The Semantic Web is a vision: the idea of having data on the Web defined and linked in a way that it can be used by machines not just for display purposes, but for automation, integration and reuse of data across various applications. In order to make this vision a reality for the Web, supporting standards, technologies and policies must be designed to enable machines to make more sense of the Web, with the result of making the Web more useful for humans. Facilities and technologies to put machine-understandable data on the Web are rapidly becoming a high priority for many communities. For the Web to scale, programs must be able to share and process data even when these programs have been designed totally independently. The Web can reach its full potential only if it becomes a place where data can be shared and processed by automated tools as well as by people.
The emphasis, as you can see is on shared open data models.
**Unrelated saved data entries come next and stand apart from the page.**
-- how a finished group (with last element v) attaches in front of the remaining runs
def pvAtt (g : List Int) (v : Int) (R : List (List Int)) : List (List Int) :=
  match R with
  | (y :: h) :: gs => if v = y - 1 then (g ++ v :: y :: h) :: gs else (g ++ [v]) :: (y :: h) :: gs
  | _ => [g ++ [v]]

@[simp] theorem pvGetLast!_concat {α : Type} [Inhabited α] (G : List α) (g : α) :
    (G ++ [g]).getLast! = g := by simp

theorem pvStepA_hit (G : List (List Int)) (g : List Int) (v x : Int) (h : v = x - 1) :
    pvStepA (G ++ [g ++ [v]]) x = G ++ [(g ++ [v]) ++ [x]] := by
  simp [pvStepA, h]

theorem pvStepA_miss (G : List (List Int)) (g : List Int) (v x : Int) (h : ¬ v = x - 1) :
    pvStepA (G ++ [g ++ [v]]) x = (G ++ [g ++ [v]]) ++ [([] : List Int) ++ [x]] := by
  simp [pvStepA, h]

-- the key invariant: A's forward fold, started after G with current group g ++ [v],
-- equals G followed by that group attached to B's runs of the rest
theorem pvMain (xs : List Int) : ∀ (G : List (List Int)) (g : List Int) (v : Int),
    xs.foldl pvStepA (G ++ [g ++ [v]]) =
      G ++ pvAtt g v (xs.foldr (fun x gs => pvRun gs x) []) := by
  induction xs with
  | nil => intro G g v; simp [pvAtt]
  | cons x xs ih =>
    intro G g v
    have hshape : xs.foldr (fun x gs => pvRun gs x) [] = [] ∨
        ∃ y h gs, xs.foldr (fun x gs => pvRun gs x) [] = (y :: h) :: gs := by
      cases xs with
      | nil => exact Or.inl rfl
      | cons y ys =>
        obtain ⟨h, gs, hy⟩ := pvRunsB_head y ys
        exact Or.inr ⟨y, h, gs, hy⟩
    by_cases hv : v = x - 1
    · rw [List.foldl_cons, pvStepA_hit G g v x hv, ih G (g ++ [v]) x, List.foldr_cons]
      congr 1
      subst hv
      rcases hshape with hR | ⟨y, h, gs, hR⟩ <;> rw [hR]
      · simp [pvAtt, pvRun]
      · by_cases hc : y = x + 1
        · subst hc
          have e1 : pvRun (((x + 1) :: h) :: gs) x = (x :: (x + 1) :: h) :: gs := by
            simp [pvRun]
          have e2 : pvAtt (g ++ [x - 1]) x (((x + 1) :: h) :: gs) =
              ((g ++ [x - 1]) ++ x :: (x + 1) :: h) :: gs := by
            simp only [pvAtt]; split_ifs <;> first | rfl | omega | (rename_i hss; exfalso; omega) | simp
          have e3 : pvAtt g (x - 1) ((x :: (x + 1) :: h) :: gs) =
              (g ++ (x - 1) :: x :: (x + 1) :: h) :: gs := by
            simp only [pvAtt]; split_ifs <;> first | rfl | omega | (rename_i hss; exfalso; omega) | simp
          rw [e1, e2, e3]; simp
        · have e1 : pvRun ((y :: h) :: gs) x = [x] :: (y :: h) :: gs := by
            simp [pvRun, hc]
          have e2 : pvAtt (g ++ [x - 1]) x ((y :: h) :: gs) =
              ((g ++ [x - 1]) ++ [x]) :: (y :: h) :: gs := by
            simp only [pvAtt]; split_ifs <;> first | rfl | omega | (rename_i hss; exfalso; omega) | simp
          have e3 : pvAtt g (x - 1) ([x] :: (y :: h) :: gs) =
              (g ++ (x - 1) :: x :: ([] : List Int)) :: (y :: h) :: gs := by
            simp only [pvAtt]; split_ifs <;> first | rfl | omega | (rename_i hss; exfalso; omega) | simp
          rw [e1, e2, e3]; simp
    · rw [List.foldl_cons, pvStepA_miss G g v x hv, ih (G ++ [g ++ [v]]) [] x,
        List.foldr_cons, List.append_assoc]
      congr 1
      rcases hshape with hR | ⟨y, h, gs, hR⟩ <;> rw [hR]
      · simp [pvAtt, pvRun, hv]
      · by_cases hc : y = x + 1
        · have e1 : pvRun ((y :: h) :: gs) x = (x :: y :: h) :: gs := by
            simp [pvRun, hc]
          have e2 : pvAtt ([] : List Int) x ((y :: h) :: gs) =
              (([] : List Int) ++ x :: y :: h) :: gs := by
            simp only [pvAtt]; split_ifs <;> first | rfl | omega | (rename_i hss; exfalso; omega) | simp
          have e3 : pvAtt g v ((x :: y :: h) :: gs) = (g ++ [v]) :: (x :: y :: h) :: gs := by
            simp only [pvAtt]; split_ifs <;> first | rfl | omega | (rename_i hss; exfalso; omega) | simp
          rw [e1, e2, e3]; simp
        · have e1 : pvRun ((y :: h) :: gs) x = [x] :: (y :: h) :: gs := by
            simp [pvRun, hc]
          have e2 : pvAtt ([] : List Int) x ((y :: h) :: gs) =
              (([] : List Int) ++ [x]) :: (y :: h) :: gs := by
            simp only [pvAtt]; split_ifs <;> first | rfl | omega | (rename_i hss; exfalso; omega) | simp
          have e3 : pvAtt g v ([x] :: (y :: h) :: gs) =
              (g ++ [v]) :: [x] :: (y :: h) :: gs := by
            simp only [pvAtt]; split_ifs <;> first | rfl | omega | (rename_i hss; exfalso; omega) | simp
          rw [e1, e2, e3]; simp
-- under Pre_, A's sortedness guard passes
theorem pvGuardA (l : List Int) (hs : List.IsChain (· ≤ ·) l) : pvIsSorted l = true := by
  unfold pvIsSorted
  rw [List.all_eq_true]
  intro i hi
  rw [PySem.List.mem_pyRange_one] at hi
  obtain ⟨hi0, hilt⟩ := hi
  rw [PySem.List.pyGetD_eq_getElem l (i := i) 0 hi0 (by omega),
      PySem.List.pyGetD_eq_getElem l (i := i + 1) 0 (by omega) (by omega)]
  have hidx : (i + 1).toNat = i.toNat + 1 := by omega
  simp only [hidx, decide_eq_true_eq]
  exact (List.isChain_iff_getElem.mp hs) i.toNat (by omega)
The Semantic Web Activity (W3C calls "activity" large coordination efforts) uses standards and concepts developed in the W3C Metadata Activity (PICS, DSig, the P3P privacy standard and the CC/PP device capability description standard).
Additionally, extra effort is dedicated to RDF related standards (notice that RDF is expressed in XML).

What will it do for me?

If the Semantic Web becomes a reality, we will be able to add real-world, machine-readable information to Web pages in a portable format.
For example, a student Web page might "say", in a standardized way, that he studies at Purdue; advanced search engines could use the information to answer questions such as "Find all the people named Mary Brown that study but do not work at Purdue".
Moreover, the RDF related standards will allow intelligent search engines to draw inferences like "an acceptable mailing address for Mary Brown is the mailing address of the Department she studies at"; at the same time, the much talked about software "agents" will at least have usable information to grind.

A good place to start reading about the Semantic Web is http://www.w3.org/2001/sw/Activity.
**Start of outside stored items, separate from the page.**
-- pv_equiv track=rewrite | github.com/HeyManLean/algo-learn | data_structure/leetcode/slider_window/ones_subarray.py | ones_subarray
-- ===== SOURCE A (Python) =====
-- def ones_subarray(A: list, K: int):
--     """Longest Subarray with Ones after Replacement
--
--     ```js
--     1004. 最大连续1的个数 III
--     给定一个由若干 0 和 1 组成的数组 A，我们最多可以将 K 个值从 0 变成 1 。
--
--     返回仅包含 1 的最长（连续）子数组的长度。
--
--
--
--     示例 1：
--
--     输入：A = [1,1,1,0,0,0,1,1,1,1,0], K = 2
--     输出：6
--     解释：
--     [1,1,1,0,0,1,1,1,1,1,1]
--     粗体数字从 0 翻转到 1，最长的子数组长度为 6。
--     示例 2：
--
--     输入：A = [0,0,1,1,0,0,1,1,1,0,1,1,0,0,0,1,1,1,1], K = 3
--     输出：10
--     解释：
--     [0,0,1,1,1,1,1,1,1,1,1,1,0,0,0,1,1,1,1]
--     粗体数字从 0 翻转到 1，最长的子数组长度为 10。
--
--     链接: https://leetcode-cn.com/problems/max-consecutive-ones-iii/?utm_source=LCUS&utm_medium=ip_redirect_q_uns&utm_campaign=transfer2china
--     ```
--     """
--     n = len(A)
--     left = zero_cnt = res = 0
--
--     for i in range(n):
--         num = A[i]
--
--         if num == 0:
--             zero_cnt += 1
--
--         while zero_cnt > K:
--             left_num = A[left]
--             if left_num == 0:
--                 zero_cnt -= 1
--
--             left += 1
--
--         res = max(res, i - left + 1)
--
--     return res
-- ===== SOURCE B (Python) =====
-- def ones_subarray(A: list, K: int):
--     """Non-shrinking sliding window: the window [left, i] never gets
--     smaller; its final width len(A) - left is the answer."""
--     left = 0
--     budget = K
--     for num in A:
--         if num == 0:
--             budget -= 1
--         if budget < 0:
--             if A[left] == 0:
--                 budget += 1
--             left += 1
--     return len(A) - left
-- ===== Notes on version B (the rewrite author's own statement) =====
-- stated objective: faster
-- what changed: Replaces A's shrink-until-valid inner while loop and running max with the non-shrinking sliding window: one pass, at most one left-advance and no max update per element; the answer is len(A) - left at the end.
import Mathlib
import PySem

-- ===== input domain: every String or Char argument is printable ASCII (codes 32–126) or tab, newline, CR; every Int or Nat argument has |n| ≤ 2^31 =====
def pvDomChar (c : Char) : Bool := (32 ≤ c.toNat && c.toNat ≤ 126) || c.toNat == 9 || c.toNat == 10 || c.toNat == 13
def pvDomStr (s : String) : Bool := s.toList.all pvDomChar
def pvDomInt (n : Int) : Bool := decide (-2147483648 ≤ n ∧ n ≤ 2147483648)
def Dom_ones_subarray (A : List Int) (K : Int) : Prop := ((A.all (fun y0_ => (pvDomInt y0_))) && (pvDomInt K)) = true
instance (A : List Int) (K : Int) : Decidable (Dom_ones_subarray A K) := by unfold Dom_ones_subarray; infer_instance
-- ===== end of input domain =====

-- B replaces A's shrink-until-valid inner while loop by the non-shrinking sliding window
-- (one left-advance per element, no running max; answer = len(A) - left): idiomatic one-pass form.
-- ===== PORT A =====
-- the inner `while zero_cnt > K:` loop of A; fuel bounds the recursion, pyGet? none = Python's IndexError
-- (then we stop and return the current state; those inputs are outside Pre_ones_subarray)
def onesWhile (A : List Int) (K : Int) : Nat → Int → Int → Int × Int
  | 0, left, zc => (left, zc)
  | fuel+1, left, zc =>
    if K < zc then
      match PySem.List.pyGet? A left with
      | some v => onesWhile A K fuel (left + 1) (if v = 0 then zc - 1 else zc)
      | none => (left, zc)
    else (left, zc)

-- one iteration of A's `for i in range(n)` body; state = (left, zero_cnt, res)
def stepA (A : List Int) (K : Int) (st : Int × Int × Int) (i : Nat) : Int × Int × Int :=
  let num := A.getD i 0            -- A[i]; i ∈ range(len(A)) is always in range
  let zc := if num = 0 then st.2.1 + 1 else st.2.1
  let p := onesWhile A K (A.length + 1) st.1 zc
  (p.1, p.2, max st.2.2 ((i : Int) - p.1 + 1))

def ones_subarray (A : List Int) (K : Int) : Int :=
  ((List.range A.length).foldl (stepA A K) (0, 0, 0)).2.2

-- ===== PORT B =====
-- one iteration of B's `for num in A` body; state = (left, budget)
def stepB (A : List Int) (st : Int × Int) (num : Int) : Int × Int :=
  let budget := if num = 0 then st.2 - 1 else st.2
  if budget < 0 then
    (st.1 + 1, if PySem.List.pyGetD A st.1 0 = 0 then budget + 1 else budget)
  else (st.1, budget)

def ones_subarray_alt (A : List Int) (K : Int) : Int :=
  (A.length : Int) - (A.foldl (stepB A) (0, K)).1

-- ===== PRECONDITION & SPEC =====
-- Pre_ excludes exactly the inputs on which A raises IndexError: K < 0 with non-empty A
-- (the inner while loop then never ends normally and walks left off the end of the list).
def Pre_ones_subarray (A : List Int) (K : Int) : Prop := 0 ≤ K ∨ A = []
instance (A : List Int) (K : Int) : Decidable (Pre_ones_subarray A K) := by unfold Pre_ones_subarray; infer_instance
def pvWitness_ones_subarray : List Int × Int := ([1, 0, 1, 1, 0], 1)

def Spec_ones_subarray (A : List Int) (K : Int) (out : Int) : Prop := out = ones_subarray_alt A K
instance (A : List Int) (K : Int) (out : Int) : Decidable (Spec_ones_subarray A K out) := by unfold Spec_ones_subarray; infer_instance

-- ===== CLAIM (what is proved, stated in full; the proofs are below) =====
def Claim_equal_ones_subarray : Prop := ∀ (A : List Int) (K : Int), Dom_ones_subarray A K → Pre_ones_subarray A K → Spec_ones_subarray A K (ones_subarray A K)

-- ===== LEMMAS AND PROOFS =====

-- Z A a j = number of zeros among A[a], …, A[j-1]
def Z (A : List Int) (a j : Nat) : Nat := ((A.take j).drop a).count 0

theorem Z_stop (A : List Int) (a j : Nat) (h : j ≤ a) : Z A a j = 0 := by
  unfold Z
  rw [List.drop_eq_nil_of_le (by simpa using le_trans (Nat.min_le_left _ _) h)]
  rfl

theorem Z_succ (A : List Int) (a j : Nat) (ha : a ≤ j) (hj : j < A.length) :
    Z A a (j + 1) = Z A a j + (if A.getD j 0 = 0 then 1 else 0) := by
  unfold Z
  rw [List.take_add_one, List.getElem?_eq_getElem hj]
  rw [List.drop_append_of_le_length (by simp; omega)]
  rw [List.count_append, List.getD_eq_getElem A 0 hj]
  split_ifs with h <;> simp [h]

theorem Z_cons (A : List Int) (a j : Nat) (ha : a < j) (hal : a < A.length) :
    Z A a j = (if A.getD a 0 = 0 then 1 else 0) + Z A (a + 1) j := by
  unfold Z
  have hlt : a < (A.take j).length := by simpa using ⟨ha, hal⟩
  rw [List.drop_eq_getElem_cons hlt, List.count_cons, List.getElem_take, List.getD_eq_getElem A 0 hal]
  split_ifs <;> simp_all [Nat.add_comm]

theorem onesWhile_stop (A : List Int) (K : Int) (fuel : Nat) (left zc : Int) (h : ¬ K < zc) :
    onesWhile A K (fuel + 1) left zc = (left, zc) := by
  simp [onesWhile, h]

-- A's inner while loop, run from a real window: ends at the minimal valid left pointer
theorem onesWhile_run (A : List Int) (K : Int) (hK : 0 ≤ K) :
    ∀ (fuel left m : Nat), left ≤ m → m ≤ A.length → (K : Int) < (Z A left m : Int) → m - left < fuel →
    ∃ l' : Nat, left ≤ l' ∧ l' ≤ m ∧
      onesWhile A K fuel (left : Int) ((Z A left m : Nat) : Int) = ((l' : Int), ((Z A l' m : Nat) : Int)) ∧
      ((Z A l' m : Nat) : Int) ≤ K ∧
      (∀ l : Nat, left ≤ l → l < l' → (K : Int) < (Z A l m : Int)) := by
  intro fuel
  induction fuel with
  | zero => intro left m h1 h2 h3 h4; omega
  | succ fuel ih =>
    intro left m h1 h2 h3 h4
    -- the window has a zero, so left < m and A[left] exists
    have hlm : left < m := by
      rcases Nat.lt_or_ge left m with h | h
      · exact h
      · exfalso; rw [Z_stop A left m h] at h3; simp at h3; omega
    have hll : left < A.length := lt_of_lt_of_le hlm h2
    have hget : PySem.List.pyGet? A (left : Int) = some (A.getD left 0) := by
      rw [PySem.List.pyGet?_natCast, List.getElem?_eq_getElem hll, List.getD_eq_getElem A 0 hll]
    have hZc := Z_cons A left m hlm hll
    by_cases hz : A.getD left 0 = 0
    · -- a zero leaves the window
      have hZ : Z A left m = Z A (left + 1) m + 1 := by rw [hZc, if_pos hz]; omega
      by_cases hK' : (K : Int) < (Z A (left + 1) m : Int)
      · obtain ⟨l', hl1, hl2, hl3, hl4, hl5⟩ := ih (left + 1) m hlm h2 hK' (by omega)
        refine ⟨l', by omega, hl2, ?_, hl4, ?_⟩
        · rw [onesWhile]; rw [if_pos h3, hget]
          simp only [hz, if_pos]
          have : ((Z A left m : Nat) : Int) - 1 = ((Z A (left + 1) m : Nat) : Int) := by
            rw [hZ]; push_cast; ring
          rw [this]
          exact_mod_cast hl3
        · intro l hl hl'
          rcases Nat.eq_or_lt_of_le hl with rfl | h
          · exact h3
          · exact hl5 l h hl'
      · refine ⟨left + 1, by omega, hlm, ?_, by omega, ?_⟩
        · rw [onesWhile]; rw [if_pos h3, hget]
          simp only [hz, if_pos]
          have hE : ((Z A left m : Nat) : Int) - 1 = ((Z A (left + 1) m : Nat) : Int) := by
            rw [hZ]; push_cast; ring
          rw [hE]
          cases fuel with
          | zero => omega
          | succ f => rw [onesWhile_stop A K f _ _ hK']; simp
        · intro l hl hl'
          have : l = left := by omega
          subst this; exact h3
    · -- a one leaves the window; the zero count is unchanged
      have hZ : Z A left m = Z A (left + 1) m := by rw [hZc, if_neg hz]; omega
      have hK' : (K : Int) < (Z A (left + 1) m : Int) := by rw [← hZ]; exact h3
      obtain ⟨l', hl1, hl2, hl3, hl4, hl5⟩ := ih (left + 1) m hlm h2 hK' (by omega)
      refine ⟨l', by omega, hl2, ?_, hl4, ?_⟩
      · rw [onesWhile]; rw [if_pos h3, hget]
        simp only [hz, if_neg, ite_false]
        rw [hZ]
        exact_mod_cast hl3
      · intro l hl hl'
        rcases Nat.eq_or_lt_of_le hl with rfl | h
        · exact h3
        · exact hl5 l h hl'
W3C allows quoting of its documents provided the following is included: Copyright © 2001 W3C® (MIT, INRIA, Keio) All Rights Reserved. http://www.w3.org/Consortium/Legal/

I think the Semantic Web is a grand idea, but I’m not quite so sure it’ll work, for three very important reasons, all, unfortunately, societal:

First, it assumes that all the people providing information in these XML documents understand the information they are posting in the same way. In the previous writeup, the example was given of a student who posted information that he studied at Purdue, and in the example, an agent program could then take this information and deduce that the student studied, not worked, there. But what if the person who wrote the XML document was the student, and the tag he used implied worked? (After all, he does do a lot of academic work there.) And what if he is only a part time student, or is on the faculty (who sometimes study themselves), etc.? I think people will need help in making their personal Semantic Web documents conform to the assumptions made by the people who write the RDFs and the agents.
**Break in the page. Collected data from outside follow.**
-- pv_equiv track=rewrite | github.com/OPJMT/python_intro | les_7_errol/.venv/l7_vraag_4.py | get_excellent_student
-- ===== SOURCE A (Python) =====
-- def get_excellent_student(student):
--     uitmuntend_counter = 0
--     goed_counter = 0
--
--     for result in student["resultaten"].values():
--         if result == "onvoldoende":
--             continue
--         elif result == "uitmuntend":
--             uitmuntend_counter += 1
--             if uitmuntend_counter == 2:
--                 return student
--         elif result == "goed":
--             goed_counter += 1
--             if goed_counter == 4:
--                 return student
--         else:
--             continue
--
--     return None
-- ===== SOURCE B (Python) =====
-- def get_excellent_student(student):
--     results = list(student["resultaten"].values())
--     if results.count("uitmuntend") >= 2 or results.count("goed") >= 4:
--         return student
--     return None
-- ===== Notes on version B (the rewrite author's own statement) =====
-- stated objective: idiomatic
-- what changed: Replaces A's stateful loop with two counters and early returns by a single count-then-decide test over the list of results.
import Mathlib
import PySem

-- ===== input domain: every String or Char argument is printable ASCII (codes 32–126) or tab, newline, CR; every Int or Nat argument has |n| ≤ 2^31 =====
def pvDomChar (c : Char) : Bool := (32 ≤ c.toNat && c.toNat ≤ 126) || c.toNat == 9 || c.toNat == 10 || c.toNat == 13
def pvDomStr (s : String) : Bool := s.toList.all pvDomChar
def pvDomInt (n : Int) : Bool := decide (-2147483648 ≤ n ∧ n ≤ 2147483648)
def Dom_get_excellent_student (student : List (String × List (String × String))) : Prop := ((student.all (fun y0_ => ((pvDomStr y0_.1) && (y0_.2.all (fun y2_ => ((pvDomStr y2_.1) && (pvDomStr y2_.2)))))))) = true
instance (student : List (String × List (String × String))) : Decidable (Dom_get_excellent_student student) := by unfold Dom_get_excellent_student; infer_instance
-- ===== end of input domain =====

-- B counts all results once and applies the two thresholds in one test; A's early-return loop with two counters disappears.

-- ===== PORT A =====
-- the for-loop over the results with the two counters and the early returns
def pvLoopA (student : List (String × List (String × String))) :
    List String → Nat → Nat → Option (List (String × List (String × String)))
  | [], _, _ => none
  | r :: rest, u, g =>
    if r == "onvoldoende" then pvLoopA student rest u g
    else if r == "uitmuntend" then
      (if u + 1 == 2 then some student else pvLoopA student rest (u + 1) g)
    else if r == "goed" then
      (if g + 1 == 4 then some student else pvLoopA student rest u (g + 1))
    else pvLoopA student rest u g

def get_excellent_student (student : List (String × List (String × String))) : Option (List (String × List (String × String))) :=
  match (PySem.Dict.mk student).get? "resultaten" with
  | none => none   -- Python raises KeyError here; excluded by Pre_
  | some res => pvLoopA student (PySem.Dict.values (PySem.Dict.mk res)) 0 0

-- ===== PORT B =====
def get_excellent_student_alt (student : List (String × List (String × String))) : Option (List (String × List (String × String))) :=
  match (PySem.Dict.mk student).get? "resultaten" with
  | none => none   -- Python raises KeyError here; excluded by Pre_
  | some res =>
    let results := PySem.Dict.values (PySem.Dict.mk res)
    if 2 ≤ PySem.List.count results "uitmuntend" ∨ 4 ≤ PySem.List.count results "goed" then
      some student
    else none

-- ===== PRECONDITION & SPEC =====
-- Pre_ excludes only the inputs where A raises KeyError: no "resultaten" key.
def Pre_get_excellent_student (student : List (String × List (String × String))) : Prop :=
  ((PySem.Dict.mk student).get? "resultaten").isSome
instance (student : List (String × List (String × String))) : Decidable (Pre_get_excellent_student student) := by unfold Pre_get_excellent_student; infer_instance

def pvWitness_get_excellent_student : (List (String × List (String × String))) :=
  [("resultaten", [("wiskunde", "goed"), ("taal", "uitmuntend")])]

def Spec_get_excellent_student (student : List (String × List (String × String))) (out : Option (List (String × List (String × String)))) : Prop := out = get_excellent_student_alt student
instance (student : List (String × List (String × String))) (out : Option (List (String × List (String × String)))) : Decidable (Spec_get_excellent_student student out) := by unfold Spec_get_excellent_student; infer_instance

-- ===== CLAIM (what is proved, stated in full; the proofs are below) =====
def Claim_equal_get_excellent_student : Prop := ∀ (student : List (String × List (String × String))), Dom_get_excellent_student student → Pre_get_excellent_student student → Spec_get_excellent_student student (get_excellent_student student)

-- ===== LEMMAS AND PROOFS =====

-- invariant of A's loop: with counters u < 2, g < 4 still short of the thresholds,
-- the loop returns the student iff the remaining results push one counter over its threshold
theorem pvLoopA_eq_count (student : List (String × List (String × String)))
    (rs : List String) (u g : Nat) (hu : u < 2) (hg : g < 4) :
    pvLoopA student rs u g =
      if 2 ≤ u + rs.count "uitmuntend" ∨ 4 ≤ g + rs.count "goed" then some student else none := by
  induction rs generalizing u g with
  | nil =>
    simp only [pvLoopA, List.count_nil]
    split <;> [omega; rfl]
  | cons r rest ih =>
    simp only [pvLoopA]
    by_cases h1 : r = "uitmuntend"
    · subst h1
      simp only [List.count_cons_self]
      have : ("uitmuntend" == "onvoldoende") = false := by decide
      rw [this]
      simp only [Bool.false_eq_true, if_false, BEq.rfl, if_true]
      have hcnt : (List.count "goed" ("uitmuntend" :: rest)) = List.count "goed" rest := by
        rw [List.count_cons_of_ne]; decide
      by_cases h2 : u + 1 = 2
      · have : (u + 1 == 2) = true := by simp [h2]
        rw [this]; simp only [if_true]
        rw [if_pos]; left; omega
      · have : (u + 1 == 2) = false := by simp; omega
        rw [this]; simp only [Bool.false_eq_true, if_false]
        rw [ih (u + 1) g (by omega) hg, hcnt]
        have e : u + 1 + List.count "uitmuntend" rest = u + (List.count "uitmuntend" rest + 1) := by omega
        rw [e]
    · by_cases h3 : r = "goed"
      · subst h3
        have e1 : ("goed" == "onvoldoende") = false := by decide
        have e2 : ("goed" == "uitmuntend") = false := by decide
        rw [e1, e2]
        simp only [Bool.false_eq_true, if_false, BEq.rfl, if_true]
        have c1 : List.count "uitmuntend" ("goed" :: rest) = List.count "uitmuntend" rest := by
          rw [List.count_cons_of_ne]; decide
        have c2 : List.count "goed" ("goed" :: rest) = List.count "goed" rest + 1 :=
          List.count_cons_self
        rw [c1, c2]
        by_cases h2 : g + 1 = 4
        · have : (g + 1 == 4) = true := by simp [h2]
          rw [this]; simp only [if_true]
          rw [if_pos]; right; omega
        · have : (g + 1 == 4) = false := by simp; omega
          rw [this]; simp only [Bool.false_eq_true, if_false]
          rw [ih u (g + 1) hu (by omega)]
          have e : g + 1 + List.count "goed" rest = g + (List.count "goed" rest + 1) := by omega
          rw [e]
      · -- r is neither "uitmuntend" nor "goed": both counts unchanged, loop skips
        have c1 : List.count "uitmuntend" (r :: rest) = List.count "uitmuntend" rest := by
          rw [List.count_cons_of_ne (by simpa [eq_comm] using h1)]
        have c2 : List.count "goed" (r :: rest) = List.count "goed" rest := by
          rw [List.count_cons_of_ne (by simpa [eq_comm] using h3)]
        rw [c1, c2]
        by_cases h0 : r = "onvoldoende"
        · have : (r == "onvoldoende") = true := by simp [h0]
          rw [this]; simp only [if_true]; exact ih u g hu hg
        · have e0 : (r == "onvoldoende") = false := by simp [h0]
          have e1 : (r == "uitmuntend") = false := by simp [h1]
          have e2 : (r == "goed") = false := by simp [h3]
          rw [e0, e1, e2]
          simp only [Bool.false_eq_true, if_false]
          exact ih u g hu hg

-- ===== VERDICT (by name: the statement is the Claim_ definition above) =====
theorem get_excellent_student_spec : Claim_equal_get_excellent_student := by
  intro student _ _
  unfold Spec_get_excellent_student get_excellent_student get_excellent_student_alt
  cases h : (PySem.Dict.mk student).get? "resultaten" with
  | none => rfl
  | some res =>
    simp only
    rw [pvLoopA_eq_count student _ 0 0 (by omega) (by omega)]
    simp [PySem.List.count]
Second, I’m afraid that privacy concerns will prevent people from posting important personal information in Semantic Web documents. Or rather, I’m afraid that posting personal information in Semantic Web documents will be a threat to privacy. By posting information about oneself to the web in a machine readable form, it will make it easier for companies to harvest this data in massive quantities. Spambots already do this to ordinary web pages and USENET groups to gain lists of e-mail addresses to send to, which often requires the spoofing of e-mail addresses, thus defeating the original purposes of these e-mail reply fields.

And this brings me to my third point: that the Semantic Web depends on getting people who post these machine readable documents not to lie. Not only can it be perhaps abused by spambots, but also it might become victim to corporate interests publishing reams of purposely false data to the Internet, or maybe even more reams of true data in such quantity, or maybe in locations more accessed by agents, that it is given a false weight, in order to further their own interests. C’mon folks, you just know they’d do it.

I really hope the Semantic Web manages to overcome (or has already found ways around) all these concerns, especially the last two. I really hate it when petty commercial interests stomp all over such noble concepts.

(Written by a person whose concerns, he realizes, may be completely invalid, but decided to post them anyway. Please, please, correct me if I’m wrong.)